2. The method according to claim 1, wherein the obtaining of the data to be analyzed in the preset format comprises:

acquiring log data corresponding to the index type from the message middleware;

and analyzing the log data to obtain the data to be analyzed in the preset format.

3. The method of claim 1, wherein obtaining the set of rules comprises:

acquiring broadcast information from a preset storage area; the broadcast information includes the set of rules;

wherein the preset storage area comprises a Mysql database or an Elasticissearch database.

4. The method of claim 1, wherein the identification of each piece of data to be analyzed comprises an application identification and a data identification;

the matching the data set to be analyzed with the rule set according to the mapping relationship to obtain a matched data set, including:

and acquiring a rule corresponding to each piece of data to be analyzed from the rule set according to the identifier of the rule corresponding to each piece of data to be analyzed, and assembling the rule corresponding to each piece of data to be analyzed and each piece of data to be analyzed to obtain the matched data set.

5. The method according to claim 1, wherein the aggregating the matching data set based on the type of the rule corresponding to each piece of data to be analyzed to obtain the alarm data comprises:

for each of the data to be analyzed: if the type of the rule corresponding to the data to be analyzed is an alarm type, determining the data to be analyzed as alarm data to be judged to obtain an alarm data set to be judged;

aiming at each alarm data subset to be judged: and performing second aggregation processing to obtain the alarm data corresponding to the alarm data subset to be judged.

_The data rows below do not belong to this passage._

-- pv_equiv track=rewrite | github.com/frosty865/PSA-Toolbox | tools/cisa-site-assessment/tools/refine_baseline_migration_resilience.py | is_resilience_eligible
-- ===== SOURCE A (Python) =====
-- RESILIENCE_ELIGIBLE_SUBTYPES = {
--     # Video Surveillance Systems
--     'VSS_RECORDING_STORAGE_NVR_DVR',
--     'VSS_SYSTEM_ARCHITECTURE',
--     'Recording / Storage (NVR/DVR)',
--     'System Architecture',
--
--     # Intrusion Detection Systems
--     'IDS_ALARM_PANELS',
--     'Alarm Panels',
--
--     # Access Control Systems
--     # Note: "Electronic Access Control" may include controllers/panels
--     # If a specific "Controllers / Panels" subtype exists, it should be added here
--     'ACS_ELECTRONIC_ACCESS_CONTROL',  # May include controllers/panels
--     'Electronic Access Control',
--
--     # IDS Power / Backup - check for power-related subtypes
--     # Note: "Backup Communications" is Communications discipline, not IDS
-- }
--
-- RESILIENCE_NAME_PATTERNS = [
--     'controller',
--     'panel',
--     'recording',
--     'storage',
--     'architecture',
--     'backup',
--     'power',
--     'redundancy',
--     'sensitive item storage'  # Centralized dependency
-- ]
--
-- def is_resilience_eligible(subtype_name: str, subtype_code: str = None, discipline_name: str = None) -> bool:
--     """
--     Check if a subtype is resilience-eligible.
--     Based on: system-level and failure-sensitive subtypes with centralized dependency or single-point failure risk.
--     """
--     # Check exact matches
--     if subtype_code and subtype_code in RESILIENCE_ELIGIBLE_SUBTYPES:
--         return True
--     if subtype_name in RESILIENCE_ELIGIBLE_SUBTYPES:
--         return True
--
--     # Check name patterns (case-insensitive)
--     subtype_lower = subtype_name.lower()
--     discipline_lower = (discipline_name or '').lower()
--
--     for pattern in RESILIENCE_NAME_PATTERNS:
--         if pattern in subtype_lower:
--             # Additional context checks
--             if 'controller' in subtype_lower or 'panel' in subtype_lower:
--                 # Must be ACS, IDS, or VSS discipline
--                 if 'access control' in discipline_lower or 'intrusion detection' in discipline_lower or 'video surveillance' in discipline_lower:
--                     return True
--             if 'recording' in subtype_lower or 'storage' in subtype_lower:
--                 # Must be VSS
--                 if 'video surveillance' in discipline_lower:
--                     return True
--             if 'architecture' in subtype_lower:
--                 # Must be VSS
--                 if 'video surveillance' in discipline_lower:
--                     return True
--             if 'alarm' in subtype_lower and 'panel' in subtype_lower:
--                 # Must be IDS
--                 if 'intrusion detection' in discipline_lower:
--                     return True
--             if 'backup' in subtype_lower or 'power' in subtype_lower:
--                 # Must be IDS, Communications, or Emergency Management
--                 if 'intrusion detection' in discipline_lower or 'communications' in discipline_lower or 'emergency' in discipline_lower:
--                     return True
--             if 'sensitive item storage' in subtype_lower:
--                 # Centralized dependency
--                 return True
--             if 'redundancy' in subtype_lower:
--                 # Redundancy systems
--                 return True
--
--     return False
-- ===== SOURCE B (Python) =====
-- RESILIENCE_ELIGIBLE_SUBTYPES = {
--     'VSS_RECORDING_STORAGE_NVR_DVR',
--     'VSS_SYSTEM_ARCHITECTURE',
--     'Recording / Storage (NVR/DVR)',
--     'System Architecture',
--     'IDS_ALARM_PANELS',
--     'Alarm Panels',
--     'ACS_ELECTRONIC_ACCESS_CONTROL',
--     'Electronic Access Control',
-- }
--
-- def is_resilience_eligible(subtype_name: str, subtype_code: str = None, discipline_name: str = None) -> bool:
--     if subtype_code and subtype_code in RESILIENCE_ELIGIBLE_SUBTYPES:
--         return True
--     if subtype_name in RESILIENCE_ELIGIBLE_SUBTYPES:
--         return True
--
--     sl = subtype_name.lower()
--     dl = (discipline_name or '').lower()
--
--     if ('controller' in sl or 'panel' in sl) and (
--             'access control' in dl or 'intrusion detection' in dl or 'video surveillance' in dl):
--         return True
--     if ('recording' in sl or 'storage' in sl) and 'video surveillance' in dl:
--         return True
--     if 'architecture' in sl and 'video surveillance' in dl:
--         return True
--     if 'alarm' in sl and 'panel' in sl and 'intrusion detection' in dl:
--         return True
--     if ('backup' in sl or 'power' in sl) and (
--             'intrusion detection' in dl or 'communications' in dl or 'emergency' in dl):
--         return True
--     if 'sensitive item storage' in sl:
--         return True
--     if 'redundancy' in sl:
--         return True
--     return False
-- ===== Notes on version B (the rewrite author's own statement) =====
-- stated objective: simpler
-- what changed: Removed the loop over RESILIENCE_NAME_PATTERNS entirely: since every substring tested inside the loop body is itself one of the patterns (or conjoined with one), the loop guard is logically redundant, so B evaluates the context-gated substring checks once as a flat early-return if-chain.
import Mathlib
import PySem

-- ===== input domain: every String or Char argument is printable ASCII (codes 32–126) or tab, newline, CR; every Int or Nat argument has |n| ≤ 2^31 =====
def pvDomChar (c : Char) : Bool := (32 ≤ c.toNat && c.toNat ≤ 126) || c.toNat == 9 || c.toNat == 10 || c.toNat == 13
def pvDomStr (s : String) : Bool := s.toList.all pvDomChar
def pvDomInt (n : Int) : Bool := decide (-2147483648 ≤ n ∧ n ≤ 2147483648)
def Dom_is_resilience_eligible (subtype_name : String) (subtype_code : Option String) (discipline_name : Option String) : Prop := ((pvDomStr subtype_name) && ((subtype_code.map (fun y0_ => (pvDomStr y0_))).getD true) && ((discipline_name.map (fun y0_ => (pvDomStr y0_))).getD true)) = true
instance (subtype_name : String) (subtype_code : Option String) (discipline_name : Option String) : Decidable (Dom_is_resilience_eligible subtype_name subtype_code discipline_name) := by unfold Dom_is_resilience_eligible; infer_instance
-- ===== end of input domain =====

-- B drops A's redundant loop over RESILIENCE_NAME_PATTERNS (every inner check already
-- requires one of the patterns as a substring) and runs the gated checks as one flat
-- if-chain: simpler, same return value everywhere.

-- ===== PORT A =====
def pvEligibleSet : PySem.Set String := PySem.Set.ofList
  ["VSS_RECORDING_STORAGE_NVR_DVR", "VSS_SYSTEM_ARCHITECTURE",
   "Recording / Storage (NVR/DVR)", "System Architecture",
   "IDS_ALARM_PANELS", "Alarm Panels",
   "ACS_ELECTRONIC_ACCESS_CONTROL", "Electronic Access Control"]

def pvPatterns : List String :=
  ["controller", "panel", "recording", "storage", "architecture",
   "backup", "power", "redundancy", "sensitive item storage"]

-- the loop body of A: the sequence of context-gated 'return True' checks (fall-through = false)
def pvBodyA (sl dl : String) : Bool :=
  ((PySem.Str.isIn "controller" sl || PySem.Str.isIn "panel" sl) &&
     (PySem.Str.isIn "access control" dl || PySem.Str.isIn "intrusion detection" dl || PySem.Str.isIn "video surveillance" dl)) ||
  ((PySem.Str.isIn "recording" sl || PySem.Str.isIn "storage" sl) && PySem.Str.isIn "video surveillance" dl) ||
  (PySem.Str.isIn "architecture" sl && PySem.Str.isIn "video surveillance" dl) ||
  (PySem.Str.isIn "alarm" sl && PySem.Str.isIn "panel" sl && PySem.Str.isIn "intrusion detection" dl) ||
  ((PySem.Str.isIn "backup" sl || PySem.Str.isIn "power" sl) &&
     (PySem.Str.isIn "intrusion detection" dl || PySem.Str.isIn "communications" dl || PySem.Str.isIn "emergency" dl)) ||
  PySem.Str.isIn "sensitive item storage" sl ||
  PySem.Str.isIn "redundancy" sl

-- A's 'for pattern in RESILIENCE_NAME_PATTERNS' loop
def pvLoopA (sl dl : String) : List String → Bool
  | [] => false
  | p :: rest =>
      if PySem.Str.isIn p sl then
        (if pvBodyA sl dl then true else pvLoopA sl dl rest)
      else pvLoopA sl dl rest

def is_resilience_eligible (subtype_name : String) (subtype_code : Option String) (discipline_name : Option String) : Bool :=
  if (match subtype_code with
      | none => false
      | some c => decide (c ≠ "") && PySem.Set.contains pvEligibleSet c) then true
  else if PySem.Set.contains pvEligibleSet subtype_name then true
  else
    pvLoopA (PySem.Str.lower subtype_name)
            (PySem.Str.lower (discipline_name.getD "")) pvPatterns

-- ===== PORT B =====
def is_resilience_eligible_alt (subtype_name : String) (subtype_code : Option String) (discipline_name : Option String) : Bool :=
  if (match subtype_code with
      | none => false
      | some c => decide (c ≠ "") && PySem.Set.contains pvEligibleSet c) then true
  else if PySem.Set.contains pvEligibleSet subtype_name then true
  else
    let sl := PySem.Str.lower subtype_name
    let dl := PySem.Str.lower (discipline_name.getD "")
    if (PySem.Str.isIn "controller" sl || PySem.Str.isIn "panel" sl) &&
       (PySem.Str.isIn "access control" dl || PySem.Str.isIn "intrusion detection" dl || PySem.Str.isIn "video surveillance" dl) then true
    else if (PySem.Str.isIn "recording" sl || PySem.Str.isIn "storage" sl) && PySem.Str.isIn "video surveillance" dl then true
    else if PySem.Str.isIn "architecture" sl && PySem.Str.isIn "video surveillance" dl then true
    else if PySem.Str.isIn "alarm" sl && PySem.Str.isIn "panel" sl && PySem.Str.isIn "intrusion detection" dl then true
    else if (PySem.Str.isIn "backup" sl || PySem.Str.isIn "power" sl) &&
            (PySem.Str.isIn "intrusion detection" dl || PySem.Str.isIn "communications" dl || PySem.Str.isIn "emergency" dl) then true
    else if PySem.Str.isIn "sensitive item storage" sl then true
    else if PySem.Str.isIn "redundancy" sl then true
    else false

-- ===== PRECONDITION & SPEC =====
def Spec_is_resilience_eligible (subtype_name : String) (subtype_code : Option String) (discipline_name : Option String) (out : Bool) : Prop := out = is_resilience_eligible_alt subtype_name subtype_code discipline_name
instance (subtype_name : String) (subtype_code : Option String) (discipline_name : Option String) (out : Bool) : Decidable (Spec_is_resilience_eligible subtype_name subtype_code discipline_name out) := by unfold Spec_is_resilience_eligible; infer_instance

-- ===== CLAIM (what is proved, stated in full; the proofs are below) =====
def Claim_equal_is_resilience_eligible : Prop := ∀ (subtype_name : String) (subtype_code : Option String) (discipline_name : Option String), Dom_is_resilience_eligible subtype_name subtype_code discipline_name → Spec_is_resilience_eligible subtype_name subtype_code discipline_name (is_resilience_eligible subtype_name subtype_code discipline_name)

-- ===== LEMMAS AND PROOFS =====

-- A's loop returns true iff some pattern occurs in sl AND the gated body fires
theorem pvLoop_any (sl dl : String) (ps : List String) :
    pvLoopA sl dl ps = (ps.any (fun p => PySem.Str.isIn p sl) && pvBodyA sl dl) := by
  induction ps with
  | nil => simp [pvLoopA]
  | cons p rest ih =>
      simp only [pvLoopA, List.any_cons]
      cases h : PySem.Str.isIn p sl <;> cases hb : pvBodyA sl dl <;>
        simp_all [Bool.and_false, Bool.and_true]

-- every disjunct of the body requires a substring that is itself a pattern
theorem pvBody_imp_any (sl dl : String) (h : pvBodyA sl dl = true) :
    pvPatterns.any (fun p => PySem.Str.isIn p sl) = true := by
  simp only [pvBodyA, Bool.or_eq_true, Bool.and_eq_true] at h
  rcases h with (((((⟨hc | hc, -⟩ | ⟨hc | hc, -⟩) | ⟨hc, -⟩) | ⟨⟨-, hc⟩, -⟩) | ⟨hc | hc, -⟩) | hc) | hc <;>
    refine List.any_eq_true.mpr ⟨_, ?_, hc⟩ <;> simp [pvPatterns]

-- A's loop equals B's flat chain
theorem pvLoop_eq_chain (sl dl : String) :
    pvLoopA sl dl pvPatterns =
      (if (PySem.Str.isIn "controller" sl || PySem.Str.isIn "panel" sl) &&
          (PySem.Str.isIn "access control" dl || PySem.Str.isIn "intrusion detection" dl || PySem.Str.isIn "video surveillance" dl) then true
       else if (PySem.Str.isIn "recording" sl || PySem.Str.isIn "storage" sl) && PySem.Str.isIn "video surveillance" dl then true
       else if PySem.Str.isIn "architecture" sl && PySem.Str.isIn "video surveillance" dl then true
       else if PySem.Str.isIn "alarm" sl && PySem.Str.isIn "panel" sl && PySem.Str.isIn "intrusion detection" dl then true
       else if (PySem.Str.isIn "backup" sl || PySem.Str.isIn "power" sl) &&
               (PySem.Str.isIn "intrusion detection" dl || PySem.Str.isIn "communications" dl || PySem.Str.isIn "emergency" dl) then true
       else if PySem.Str.isIn "sensitive item storage" sl then true
       else if PySem.Str.isIn "redundancy" sl then true
       else false) := by
  have hchain : (if (PySem.Str.isIn "controller" sl || PySem.Str.isIn "panel" sl) &&
          (PySem.Str.isIn "access control" dl || PySem.Str.isIn "intrusion detection" dl || PySem.Str.isIn "video surveillance" dl) then true
       else if (PySem.Str.isIn "recording" sl || PySem.Str.isIn "storage" sl) && PySem.Str.isIn "video surveillance" dl then true
       else if PySem.Str.isIn "architecture" sl && PySem.Str.isIn "video surveillance" dl then true
       else if PySem.Str.isIn "alarm" sl && PySem.Str.isIn "panel" sl && PySem.Str.isIn "intrusion detection" dl then true
       else if (PySem.Str.isIn "backup" sl || PySem.Str.isIn "power" sl) &&
               (PySem.Str.isIn "intrusion detection" dl || PySem.Str.isIn "communications" dl || PySem.Str.isIn "emergency" dl) then true
       else if PySem.Str.isIn "sensitive item storage" sl then true
       else if PySem.Str.isIn "redundancy" sl then true
       else false) = pvBodyA sl dl := by
    simp [pvBodyA, Bool.if_true_left, Bool.or_assoc]
  rw [hchain, pvLoop_any]
  cases hb : pvBodyA sl dl with
  | false => simp
  | true => rw [Bool.and_true]; exact pvBody_imp_any sl dl hb

-- ===== VERDICT (by name: the statement is the Claim_ definition above) =====
theorem is_resilience_eligible_spec : Claim_equal_is_resilience_eligible := by
  intro subtype_name subtype_code discipline_name _
  unfold Spec_is_resilience_eligible is_resilience_eligible is_resilience_eligible_alt
  rw [pvLoop_eq_chain]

6. The method of claim 5, wherein generating alert prompt information based on the alert data comprises:

acquiring historical reference data;

7. The method according to claim 1, wherein the aggregating the matching data sets based on the type of the rule corresponding to each piece of data to be analyzed further comprises:

for each of the data to be analyzed: if the type of the rule corresponding to the data to be analyzed is a statistical type, determining the data to be analyzed as the data to be statistical, and obtaining a data set to be statistical;

performing aggregation processing on the data set to be counted;

8. A data processing apparatus, comprising:

the second acquisition module is used for acquiring a rule set; the rule set comprises a plurality of rules and an identification and a type of each rule in the plurality of rules;

the first determining module is used for matching the data set to be analyzed with the rule set according to the mapping relation to obtain a matched data set; the mapping relation comprises an identifier of each piece of data to be analyzed in the data set to be analyzed and an identifier of a rule corresponding to the identifier of each piece of data to be analyzed; the matching data set comprises each piece of data to be analyzed and the type of a rule corresponding to each piece of data to be analyzed;

9. An apparatus comprising a processor and a memory, wherein at least one instruction or at least one program is stored in the memory, and wherein the at least one instruction or the at least one program is loaded by the processor and executes the data processing method according to any one of claims 1 to 7.

10. A computer storage medium, in which at least one instruction or at least one program is stored, which is loaded and executed by a processor to implement the data processing method according to any one of claims 1 to 7.